#### [Action item]
Locate the string "induction" in the records below. Copy every line where it occurs.

[Opening Task input section]

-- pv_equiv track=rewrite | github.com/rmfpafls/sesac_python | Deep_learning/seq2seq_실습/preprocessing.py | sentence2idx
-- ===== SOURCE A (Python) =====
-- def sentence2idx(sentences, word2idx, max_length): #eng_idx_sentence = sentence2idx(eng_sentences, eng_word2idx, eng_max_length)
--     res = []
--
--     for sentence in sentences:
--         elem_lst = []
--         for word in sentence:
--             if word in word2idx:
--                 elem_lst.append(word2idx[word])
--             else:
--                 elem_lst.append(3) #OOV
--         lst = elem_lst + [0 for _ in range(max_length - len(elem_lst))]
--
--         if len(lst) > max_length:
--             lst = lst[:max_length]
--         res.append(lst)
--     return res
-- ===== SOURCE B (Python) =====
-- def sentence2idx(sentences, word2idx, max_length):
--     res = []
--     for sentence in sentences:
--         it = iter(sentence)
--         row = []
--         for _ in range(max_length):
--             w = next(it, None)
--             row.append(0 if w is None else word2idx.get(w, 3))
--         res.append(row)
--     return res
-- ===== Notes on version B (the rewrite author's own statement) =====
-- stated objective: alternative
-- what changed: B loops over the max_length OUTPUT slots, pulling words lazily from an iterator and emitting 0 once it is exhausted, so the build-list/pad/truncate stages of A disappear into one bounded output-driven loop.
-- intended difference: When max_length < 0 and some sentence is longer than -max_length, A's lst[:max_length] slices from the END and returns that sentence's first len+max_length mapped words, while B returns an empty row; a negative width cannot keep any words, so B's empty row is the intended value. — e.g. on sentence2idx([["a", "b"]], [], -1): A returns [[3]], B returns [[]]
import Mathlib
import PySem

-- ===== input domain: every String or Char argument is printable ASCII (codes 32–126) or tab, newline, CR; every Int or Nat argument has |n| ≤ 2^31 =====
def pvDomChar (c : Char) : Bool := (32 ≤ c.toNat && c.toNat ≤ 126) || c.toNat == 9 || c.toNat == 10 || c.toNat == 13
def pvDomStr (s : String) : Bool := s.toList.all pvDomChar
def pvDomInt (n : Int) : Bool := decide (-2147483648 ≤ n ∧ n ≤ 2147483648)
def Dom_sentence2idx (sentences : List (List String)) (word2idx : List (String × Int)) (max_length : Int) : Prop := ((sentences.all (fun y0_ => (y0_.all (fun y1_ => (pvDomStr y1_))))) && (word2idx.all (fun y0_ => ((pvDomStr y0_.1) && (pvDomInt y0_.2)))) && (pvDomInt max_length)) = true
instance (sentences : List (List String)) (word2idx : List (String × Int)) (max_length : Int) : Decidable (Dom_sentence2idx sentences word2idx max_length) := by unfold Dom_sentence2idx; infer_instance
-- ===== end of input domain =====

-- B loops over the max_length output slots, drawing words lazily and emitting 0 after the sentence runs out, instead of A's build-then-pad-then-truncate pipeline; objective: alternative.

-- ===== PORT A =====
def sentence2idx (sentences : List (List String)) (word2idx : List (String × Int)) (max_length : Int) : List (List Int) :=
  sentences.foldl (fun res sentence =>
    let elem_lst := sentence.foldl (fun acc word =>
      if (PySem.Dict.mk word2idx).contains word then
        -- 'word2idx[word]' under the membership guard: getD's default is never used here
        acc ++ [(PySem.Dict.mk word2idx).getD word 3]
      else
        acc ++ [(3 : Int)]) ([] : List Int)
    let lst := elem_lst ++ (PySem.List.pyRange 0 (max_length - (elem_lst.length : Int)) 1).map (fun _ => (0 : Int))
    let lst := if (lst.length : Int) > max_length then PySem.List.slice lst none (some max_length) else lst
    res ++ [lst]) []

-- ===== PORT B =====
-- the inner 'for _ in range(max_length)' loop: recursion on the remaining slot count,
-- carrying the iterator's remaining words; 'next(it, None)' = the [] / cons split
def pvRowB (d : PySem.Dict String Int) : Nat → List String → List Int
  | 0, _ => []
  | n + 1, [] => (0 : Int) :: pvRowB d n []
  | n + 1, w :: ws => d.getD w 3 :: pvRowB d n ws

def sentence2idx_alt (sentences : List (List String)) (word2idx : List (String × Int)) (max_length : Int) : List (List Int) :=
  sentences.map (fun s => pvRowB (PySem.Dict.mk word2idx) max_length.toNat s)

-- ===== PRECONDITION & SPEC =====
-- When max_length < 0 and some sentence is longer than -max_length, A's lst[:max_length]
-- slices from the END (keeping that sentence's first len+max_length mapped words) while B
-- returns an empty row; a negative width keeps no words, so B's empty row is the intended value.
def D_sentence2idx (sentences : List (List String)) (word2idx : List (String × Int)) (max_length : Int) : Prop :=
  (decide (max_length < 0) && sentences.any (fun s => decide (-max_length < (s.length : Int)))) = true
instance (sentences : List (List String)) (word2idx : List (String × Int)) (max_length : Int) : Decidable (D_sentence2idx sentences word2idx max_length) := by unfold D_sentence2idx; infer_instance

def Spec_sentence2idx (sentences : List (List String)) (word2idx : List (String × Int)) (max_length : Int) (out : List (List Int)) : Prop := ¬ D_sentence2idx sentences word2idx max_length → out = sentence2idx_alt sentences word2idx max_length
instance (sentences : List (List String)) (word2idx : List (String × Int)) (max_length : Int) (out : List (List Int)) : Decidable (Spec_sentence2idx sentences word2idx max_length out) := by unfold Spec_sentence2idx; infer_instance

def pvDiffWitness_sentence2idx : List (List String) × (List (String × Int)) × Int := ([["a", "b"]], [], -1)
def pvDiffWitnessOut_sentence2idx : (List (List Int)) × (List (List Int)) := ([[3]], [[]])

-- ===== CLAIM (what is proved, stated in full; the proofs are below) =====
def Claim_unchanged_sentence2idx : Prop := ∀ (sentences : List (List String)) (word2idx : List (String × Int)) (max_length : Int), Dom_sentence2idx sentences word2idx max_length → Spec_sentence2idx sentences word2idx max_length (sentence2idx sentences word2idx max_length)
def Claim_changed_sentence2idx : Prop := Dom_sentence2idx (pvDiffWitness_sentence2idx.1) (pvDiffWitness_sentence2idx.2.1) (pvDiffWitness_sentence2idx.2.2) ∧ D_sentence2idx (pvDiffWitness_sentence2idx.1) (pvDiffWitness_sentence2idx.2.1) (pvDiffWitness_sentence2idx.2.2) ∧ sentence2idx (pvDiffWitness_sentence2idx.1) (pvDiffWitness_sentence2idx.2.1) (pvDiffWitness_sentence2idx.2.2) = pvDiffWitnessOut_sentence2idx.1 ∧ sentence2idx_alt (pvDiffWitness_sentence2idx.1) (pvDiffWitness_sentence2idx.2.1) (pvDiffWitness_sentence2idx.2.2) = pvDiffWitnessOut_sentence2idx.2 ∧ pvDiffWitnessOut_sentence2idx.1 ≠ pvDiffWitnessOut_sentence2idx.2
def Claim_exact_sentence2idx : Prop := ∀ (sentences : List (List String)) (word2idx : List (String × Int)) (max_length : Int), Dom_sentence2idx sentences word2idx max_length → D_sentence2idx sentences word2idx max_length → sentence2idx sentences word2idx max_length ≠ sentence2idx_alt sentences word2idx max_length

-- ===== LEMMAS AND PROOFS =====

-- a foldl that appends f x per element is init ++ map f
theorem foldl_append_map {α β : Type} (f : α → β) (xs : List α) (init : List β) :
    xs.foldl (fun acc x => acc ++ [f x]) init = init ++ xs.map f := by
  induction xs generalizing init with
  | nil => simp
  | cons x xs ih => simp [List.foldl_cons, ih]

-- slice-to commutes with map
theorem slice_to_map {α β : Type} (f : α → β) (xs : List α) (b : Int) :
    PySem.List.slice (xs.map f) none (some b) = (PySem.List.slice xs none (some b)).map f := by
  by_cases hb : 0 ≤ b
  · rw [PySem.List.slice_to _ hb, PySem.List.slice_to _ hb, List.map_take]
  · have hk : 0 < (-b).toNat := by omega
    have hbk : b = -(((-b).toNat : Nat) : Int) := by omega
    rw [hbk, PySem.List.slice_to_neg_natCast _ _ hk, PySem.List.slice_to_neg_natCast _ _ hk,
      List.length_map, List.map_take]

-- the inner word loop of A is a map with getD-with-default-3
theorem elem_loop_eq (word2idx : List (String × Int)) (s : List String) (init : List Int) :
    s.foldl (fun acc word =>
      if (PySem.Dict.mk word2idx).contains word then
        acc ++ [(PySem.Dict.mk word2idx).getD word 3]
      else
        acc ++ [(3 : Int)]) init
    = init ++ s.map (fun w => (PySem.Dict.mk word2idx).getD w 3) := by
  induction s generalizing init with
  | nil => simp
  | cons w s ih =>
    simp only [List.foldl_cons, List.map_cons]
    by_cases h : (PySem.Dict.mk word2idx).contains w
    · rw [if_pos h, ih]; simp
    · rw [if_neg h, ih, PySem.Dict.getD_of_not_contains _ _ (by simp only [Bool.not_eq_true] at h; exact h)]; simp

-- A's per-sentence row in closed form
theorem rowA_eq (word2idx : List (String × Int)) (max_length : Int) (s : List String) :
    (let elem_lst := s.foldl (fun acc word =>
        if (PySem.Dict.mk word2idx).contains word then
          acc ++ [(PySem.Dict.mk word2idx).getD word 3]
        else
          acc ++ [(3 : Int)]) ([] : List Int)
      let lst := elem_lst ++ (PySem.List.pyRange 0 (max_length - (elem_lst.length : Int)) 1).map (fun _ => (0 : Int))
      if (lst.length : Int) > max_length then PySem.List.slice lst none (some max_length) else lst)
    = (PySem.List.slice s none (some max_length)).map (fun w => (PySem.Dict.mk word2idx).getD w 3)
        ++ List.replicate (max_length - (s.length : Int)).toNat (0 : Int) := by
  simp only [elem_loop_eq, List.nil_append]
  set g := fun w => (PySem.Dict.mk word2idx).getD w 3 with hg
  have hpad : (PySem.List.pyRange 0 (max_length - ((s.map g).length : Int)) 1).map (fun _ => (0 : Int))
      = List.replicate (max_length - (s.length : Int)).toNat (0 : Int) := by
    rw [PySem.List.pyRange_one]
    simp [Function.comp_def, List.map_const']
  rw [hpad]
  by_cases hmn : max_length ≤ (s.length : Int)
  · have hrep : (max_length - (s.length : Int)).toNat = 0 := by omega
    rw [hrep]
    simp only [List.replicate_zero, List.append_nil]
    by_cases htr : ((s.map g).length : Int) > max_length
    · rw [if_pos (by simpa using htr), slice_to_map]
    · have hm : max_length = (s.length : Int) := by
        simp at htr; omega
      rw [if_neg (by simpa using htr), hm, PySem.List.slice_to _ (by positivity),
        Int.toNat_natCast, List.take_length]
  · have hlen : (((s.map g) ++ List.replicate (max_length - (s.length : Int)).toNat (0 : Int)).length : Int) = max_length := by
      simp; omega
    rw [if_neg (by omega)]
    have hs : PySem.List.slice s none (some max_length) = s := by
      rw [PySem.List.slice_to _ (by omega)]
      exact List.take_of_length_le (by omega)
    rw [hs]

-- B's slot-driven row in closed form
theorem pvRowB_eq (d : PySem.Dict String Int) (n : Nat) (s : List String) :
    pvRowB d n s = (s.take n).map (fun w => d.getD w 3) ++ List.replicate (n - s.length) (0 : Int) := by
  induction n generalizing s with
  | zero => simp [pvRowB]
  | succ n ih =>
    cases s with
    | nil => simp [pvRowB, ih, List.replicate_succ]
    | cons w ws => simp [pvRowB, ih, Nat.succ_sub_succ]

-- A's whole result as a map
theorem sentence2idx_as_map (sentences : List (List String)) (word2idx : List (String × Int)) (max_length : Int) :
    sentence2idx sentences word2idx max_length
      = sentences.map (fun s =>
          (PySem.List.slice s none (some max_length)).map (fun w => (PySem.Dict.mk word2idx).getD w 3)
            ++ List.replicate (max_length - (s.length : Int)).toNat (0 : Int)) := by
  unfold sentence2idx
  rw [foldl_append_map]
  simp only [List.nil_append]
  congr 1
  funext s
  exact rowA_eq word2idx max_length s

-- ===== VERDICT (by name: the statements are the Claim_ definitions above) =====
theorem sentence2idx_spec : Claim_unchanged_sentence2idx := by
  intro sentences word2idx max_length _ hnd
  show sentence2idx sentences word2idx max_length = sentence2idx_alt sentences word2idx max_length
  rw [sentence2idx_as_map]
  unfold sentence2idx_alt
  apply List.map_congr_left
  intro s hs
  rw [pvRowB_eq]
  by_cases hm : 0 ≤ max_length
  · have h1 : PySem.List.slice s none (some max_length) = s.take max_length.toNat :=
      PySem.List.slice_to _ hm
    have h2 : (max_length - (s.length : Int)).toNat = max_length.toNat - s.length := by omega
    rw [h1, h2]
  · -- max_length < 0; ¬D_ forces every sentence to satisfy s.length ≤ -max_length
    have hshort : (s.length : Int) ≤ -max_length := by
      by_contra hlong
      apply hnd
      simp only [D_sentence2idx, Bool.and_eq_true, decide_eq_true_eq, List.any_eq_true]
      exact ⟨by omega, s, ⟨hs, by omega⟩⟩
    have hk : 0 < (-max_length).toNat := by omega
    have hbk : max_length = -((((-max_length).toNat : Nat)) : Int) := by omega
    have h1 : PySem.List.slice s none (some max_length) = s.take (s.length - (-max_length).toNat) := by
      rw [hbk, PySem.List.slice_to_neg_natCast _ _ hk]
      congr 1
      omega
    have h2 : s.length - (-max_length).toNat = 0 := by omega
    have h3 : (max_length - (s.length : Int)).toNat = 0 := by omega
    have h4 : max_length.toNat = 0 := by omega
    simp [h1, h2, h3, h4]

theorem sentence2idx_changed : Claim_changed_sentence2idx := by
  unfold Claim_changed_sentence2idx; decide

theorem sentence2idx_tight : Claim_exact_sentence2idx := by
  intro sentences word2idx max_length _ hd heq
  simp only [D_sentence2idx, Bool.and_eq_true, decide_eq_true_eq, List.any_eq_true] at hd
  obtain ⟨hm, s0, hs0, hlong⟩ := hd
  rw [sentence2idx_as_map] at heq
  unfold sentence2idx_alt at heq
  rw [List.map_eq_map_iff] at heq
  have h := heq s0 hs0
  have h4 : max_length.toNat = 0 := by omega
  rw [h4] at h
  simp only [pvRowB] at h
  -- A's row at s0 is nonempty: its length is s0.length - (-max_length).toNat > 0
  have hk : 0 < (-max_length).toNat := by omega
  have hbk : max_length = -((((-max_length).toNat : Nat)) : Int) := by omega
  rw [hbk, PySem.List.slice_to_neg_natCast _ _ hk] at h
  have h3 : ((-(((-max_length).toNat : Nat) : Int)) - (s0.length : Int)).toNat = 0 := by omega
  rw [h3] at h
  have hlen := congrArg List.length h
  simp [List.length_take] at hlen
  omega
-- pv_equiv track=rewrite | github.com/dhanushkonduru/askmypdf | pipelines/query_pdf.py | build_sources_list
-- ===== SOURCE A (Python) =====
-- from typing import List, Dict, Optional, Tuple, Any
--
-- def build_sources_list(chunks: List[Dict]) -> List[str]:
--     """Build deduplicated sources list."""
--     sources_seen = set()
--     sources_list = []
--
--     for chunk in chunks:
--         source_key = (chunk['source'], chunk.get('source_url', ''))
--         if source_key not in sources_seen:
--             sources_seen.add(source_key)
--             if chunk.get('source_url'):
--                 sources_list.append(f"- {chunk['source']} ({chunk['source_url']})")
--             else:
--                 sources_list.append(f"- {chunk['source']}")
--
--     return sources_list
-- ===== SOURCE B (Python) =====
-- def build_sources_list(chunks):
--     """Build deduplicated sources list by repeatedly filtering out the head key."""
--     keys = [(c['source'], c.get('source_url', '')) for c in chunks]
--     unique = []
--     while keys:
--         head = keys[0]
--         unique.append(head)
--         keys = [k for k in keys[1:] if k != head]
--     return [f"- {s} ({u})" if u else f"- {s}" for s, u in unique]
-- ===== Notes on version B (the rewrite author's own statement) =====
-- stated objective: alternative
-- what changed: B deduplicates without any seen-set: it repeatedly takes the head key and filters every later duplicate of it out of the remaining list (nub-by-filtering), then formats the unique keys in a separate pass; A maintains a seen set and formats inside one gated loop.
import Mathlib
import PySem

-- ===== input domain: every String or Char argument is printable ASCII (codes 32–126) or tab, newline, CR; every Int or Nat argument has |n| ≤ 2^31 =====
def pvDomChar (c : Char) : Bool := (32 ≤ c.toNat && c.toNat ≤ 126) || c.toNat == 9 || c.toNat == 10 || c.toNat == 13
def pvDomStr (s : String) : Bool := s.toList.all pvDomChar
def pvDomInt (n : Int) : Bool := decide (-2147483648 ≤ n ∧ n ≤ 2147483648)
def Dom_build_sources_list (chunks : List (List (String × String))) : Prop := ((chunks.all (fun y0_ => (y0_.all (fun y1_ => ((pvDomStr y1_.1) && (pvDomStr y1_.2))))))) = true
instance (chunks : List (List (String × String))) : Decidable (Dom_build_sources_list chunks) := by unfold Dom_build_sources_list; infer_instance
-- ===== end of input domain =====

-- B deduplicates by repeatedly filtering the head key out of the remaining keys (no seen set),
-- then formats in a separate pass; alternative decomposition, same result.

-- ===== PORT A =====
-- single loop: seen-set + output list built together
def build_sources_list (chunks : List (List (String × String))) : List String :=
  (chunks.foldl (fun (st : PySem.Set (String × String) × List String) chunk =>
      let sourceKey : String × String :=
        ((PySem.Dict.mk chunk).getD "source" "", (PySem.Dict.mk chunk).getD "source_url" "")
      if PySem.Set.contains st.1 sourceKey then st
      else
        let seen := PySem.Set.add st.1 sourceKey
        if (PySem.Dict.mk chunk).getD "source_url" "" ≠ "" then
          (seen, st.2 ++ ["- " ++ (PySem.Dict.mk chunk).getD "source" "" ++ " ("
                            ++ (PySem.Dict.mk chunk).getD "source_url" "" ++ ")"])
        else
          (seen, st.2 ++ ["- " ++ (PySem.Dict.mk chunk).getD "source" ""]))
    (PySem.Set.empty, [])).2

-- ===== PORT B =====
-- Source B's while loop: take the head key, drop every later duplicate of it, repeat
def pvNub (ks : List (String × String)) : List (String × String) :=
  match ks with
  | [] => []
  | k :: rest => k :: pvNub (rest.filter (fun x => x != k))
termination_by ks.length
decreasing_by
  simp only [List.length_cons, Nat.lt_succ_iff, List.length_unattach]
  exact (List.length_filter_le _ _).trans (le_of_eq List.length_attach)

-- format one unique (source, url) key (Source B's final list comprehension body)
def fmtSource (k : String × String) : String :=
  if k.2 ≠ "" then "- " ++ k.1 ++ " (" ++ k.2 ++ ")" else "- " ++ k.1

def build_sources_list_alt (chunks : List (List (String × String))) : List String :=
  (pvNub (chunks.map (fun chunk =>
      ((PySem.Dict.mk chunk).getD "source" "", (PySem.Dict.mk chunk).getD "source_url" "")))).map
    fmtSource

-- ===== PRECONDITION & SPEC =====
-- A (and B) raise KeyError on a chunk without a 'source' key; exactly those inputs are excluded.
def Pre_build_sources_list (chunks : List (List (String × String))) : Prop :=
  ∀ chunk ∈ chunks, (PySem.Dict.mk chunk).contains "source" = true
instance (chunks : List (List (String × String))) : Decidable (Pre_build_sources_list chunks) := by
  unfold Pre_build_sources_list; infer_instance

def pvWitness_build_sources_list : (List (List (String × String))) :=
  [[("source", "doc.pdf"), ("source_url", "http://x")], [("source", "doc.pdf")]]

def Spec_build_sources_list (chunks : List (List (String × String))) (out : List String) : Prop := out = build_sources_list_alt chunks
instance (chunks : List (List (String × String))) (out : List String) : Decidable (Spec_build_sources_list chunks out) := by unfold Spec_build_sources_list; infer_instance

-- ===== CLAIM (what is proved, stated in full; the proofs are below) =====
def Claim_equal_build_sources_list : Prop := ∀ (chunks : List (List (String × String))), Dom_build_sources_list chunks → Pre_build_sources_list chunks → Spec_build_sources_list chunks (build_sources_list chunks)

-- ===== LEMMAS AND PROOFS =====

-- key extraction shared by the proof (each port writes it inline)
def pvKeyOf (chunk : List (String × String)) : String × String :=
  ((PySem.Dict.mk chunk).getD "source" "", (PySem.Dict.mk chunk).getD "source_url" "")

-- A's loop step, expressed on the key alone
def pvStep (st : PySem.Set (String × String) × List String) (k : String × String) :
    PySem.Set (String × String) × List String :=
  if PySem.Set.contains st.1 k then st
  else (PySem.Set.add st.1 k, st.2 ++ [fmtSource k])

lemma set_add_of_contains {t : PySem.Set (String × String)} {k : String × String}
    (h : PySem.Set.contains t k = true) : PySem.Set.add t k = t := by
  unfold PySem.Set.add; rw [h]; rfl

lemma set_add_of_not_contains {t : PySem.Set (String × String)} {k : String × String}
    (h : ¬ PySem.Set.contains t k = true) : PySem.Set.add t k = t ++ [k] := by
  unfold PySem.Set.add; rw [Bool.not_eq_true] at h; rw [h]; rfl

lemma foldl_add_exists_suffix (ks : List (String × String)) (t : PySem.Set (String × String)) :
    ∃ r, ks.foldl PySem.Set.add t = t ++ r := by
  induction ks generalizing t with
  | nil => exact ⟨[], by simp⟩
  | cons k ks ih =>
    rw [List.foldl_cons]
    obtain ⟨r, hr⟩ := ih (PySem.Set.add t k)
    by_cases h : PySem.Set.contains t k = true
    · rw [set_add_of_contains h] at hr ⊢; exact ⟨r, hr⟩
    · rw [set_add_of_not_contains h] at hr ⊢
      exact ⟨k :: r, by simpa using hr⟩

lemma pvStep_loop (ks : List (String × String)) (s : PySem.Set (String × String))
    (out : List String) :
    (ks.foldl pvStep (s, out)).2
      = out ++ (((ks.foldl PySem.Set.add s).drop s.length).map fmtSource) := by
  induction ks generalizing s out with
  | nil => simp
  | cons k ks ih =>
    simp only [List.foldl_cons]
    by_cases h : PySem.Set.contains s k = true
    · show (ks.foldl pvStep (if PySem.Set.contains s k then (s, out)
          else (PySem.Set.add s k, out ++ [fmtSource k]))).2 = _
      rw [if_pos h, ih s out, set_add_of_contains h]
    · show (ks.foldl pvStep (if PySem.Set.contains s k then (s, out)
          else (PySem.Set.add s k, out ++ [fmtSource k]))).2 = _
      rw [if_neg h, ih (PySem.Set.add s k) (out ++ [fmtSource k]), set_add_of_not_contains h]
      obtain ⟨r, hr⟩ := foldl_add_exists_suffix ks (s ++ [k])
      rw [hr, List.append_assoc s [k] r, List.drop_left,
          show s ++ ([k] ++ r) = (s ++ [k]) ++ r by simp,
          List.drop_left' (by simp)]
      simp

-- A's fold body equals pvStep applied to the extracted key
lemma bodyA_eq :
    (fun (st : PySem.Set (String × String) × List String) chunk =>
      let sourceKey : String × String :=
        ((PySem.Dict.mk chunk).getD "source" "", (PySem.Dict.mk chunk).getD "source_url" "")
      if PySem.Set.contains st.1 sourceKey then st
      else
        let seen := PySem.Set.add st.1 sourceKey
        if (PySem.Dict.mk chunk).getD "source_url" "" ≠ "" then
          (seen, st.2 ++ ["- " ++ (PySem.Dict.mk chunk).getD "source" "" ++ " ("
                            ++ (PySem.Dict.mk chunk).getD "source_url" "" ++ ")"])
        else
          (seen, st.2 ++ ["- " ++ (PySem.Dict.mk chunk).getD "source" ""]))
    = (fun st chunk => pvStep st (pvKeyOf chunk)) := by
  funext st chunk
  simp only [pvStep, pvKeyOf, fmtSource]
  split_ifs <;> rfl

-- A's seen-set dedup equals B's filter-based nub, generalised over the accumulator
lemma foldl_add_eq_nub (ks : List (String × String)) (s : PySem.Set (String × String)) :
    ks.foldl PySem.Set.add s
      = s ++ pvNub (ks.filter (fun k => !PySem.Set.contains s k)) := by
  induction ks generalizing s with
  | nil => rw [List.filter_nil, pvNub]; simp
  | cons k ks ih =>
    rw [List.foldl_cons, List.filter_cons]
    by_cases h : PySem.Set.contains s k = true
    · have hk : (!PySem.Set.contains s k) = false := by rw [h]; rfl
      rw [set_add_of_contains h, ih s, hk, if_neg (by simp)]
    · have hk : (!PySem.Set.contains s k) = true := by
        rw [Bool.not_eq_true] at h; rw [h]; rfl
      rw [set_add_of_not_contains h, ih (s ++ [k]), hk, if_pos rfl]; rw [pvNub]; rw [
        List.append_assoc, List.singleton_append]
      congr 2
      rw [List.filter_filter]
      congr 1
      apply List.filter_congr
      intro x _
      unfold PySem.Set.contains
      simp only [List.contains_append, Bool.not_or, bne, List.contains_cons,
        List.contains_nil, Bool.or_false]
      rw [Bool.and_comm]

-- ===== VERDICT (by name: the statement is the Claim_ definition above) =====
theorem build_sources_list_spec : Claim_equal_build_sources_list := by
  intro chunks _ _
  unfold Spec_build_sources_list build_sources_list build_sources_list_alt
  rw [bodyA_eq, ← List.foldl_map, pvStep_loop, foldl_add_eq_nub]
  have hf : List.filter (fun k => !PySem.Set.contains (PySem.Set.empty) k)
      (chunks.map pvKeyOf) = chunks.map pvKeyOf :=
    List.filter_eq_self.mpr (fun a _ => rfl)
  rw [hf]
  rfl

[Closing Task input section]

#### [Response to this task]
  induction xs generalizing init with
  induction s generalizing init with
  induction n generalizing s with
  induction ks generalizing t with
  induction ks generalizing s out with
  induction ks generalizing s with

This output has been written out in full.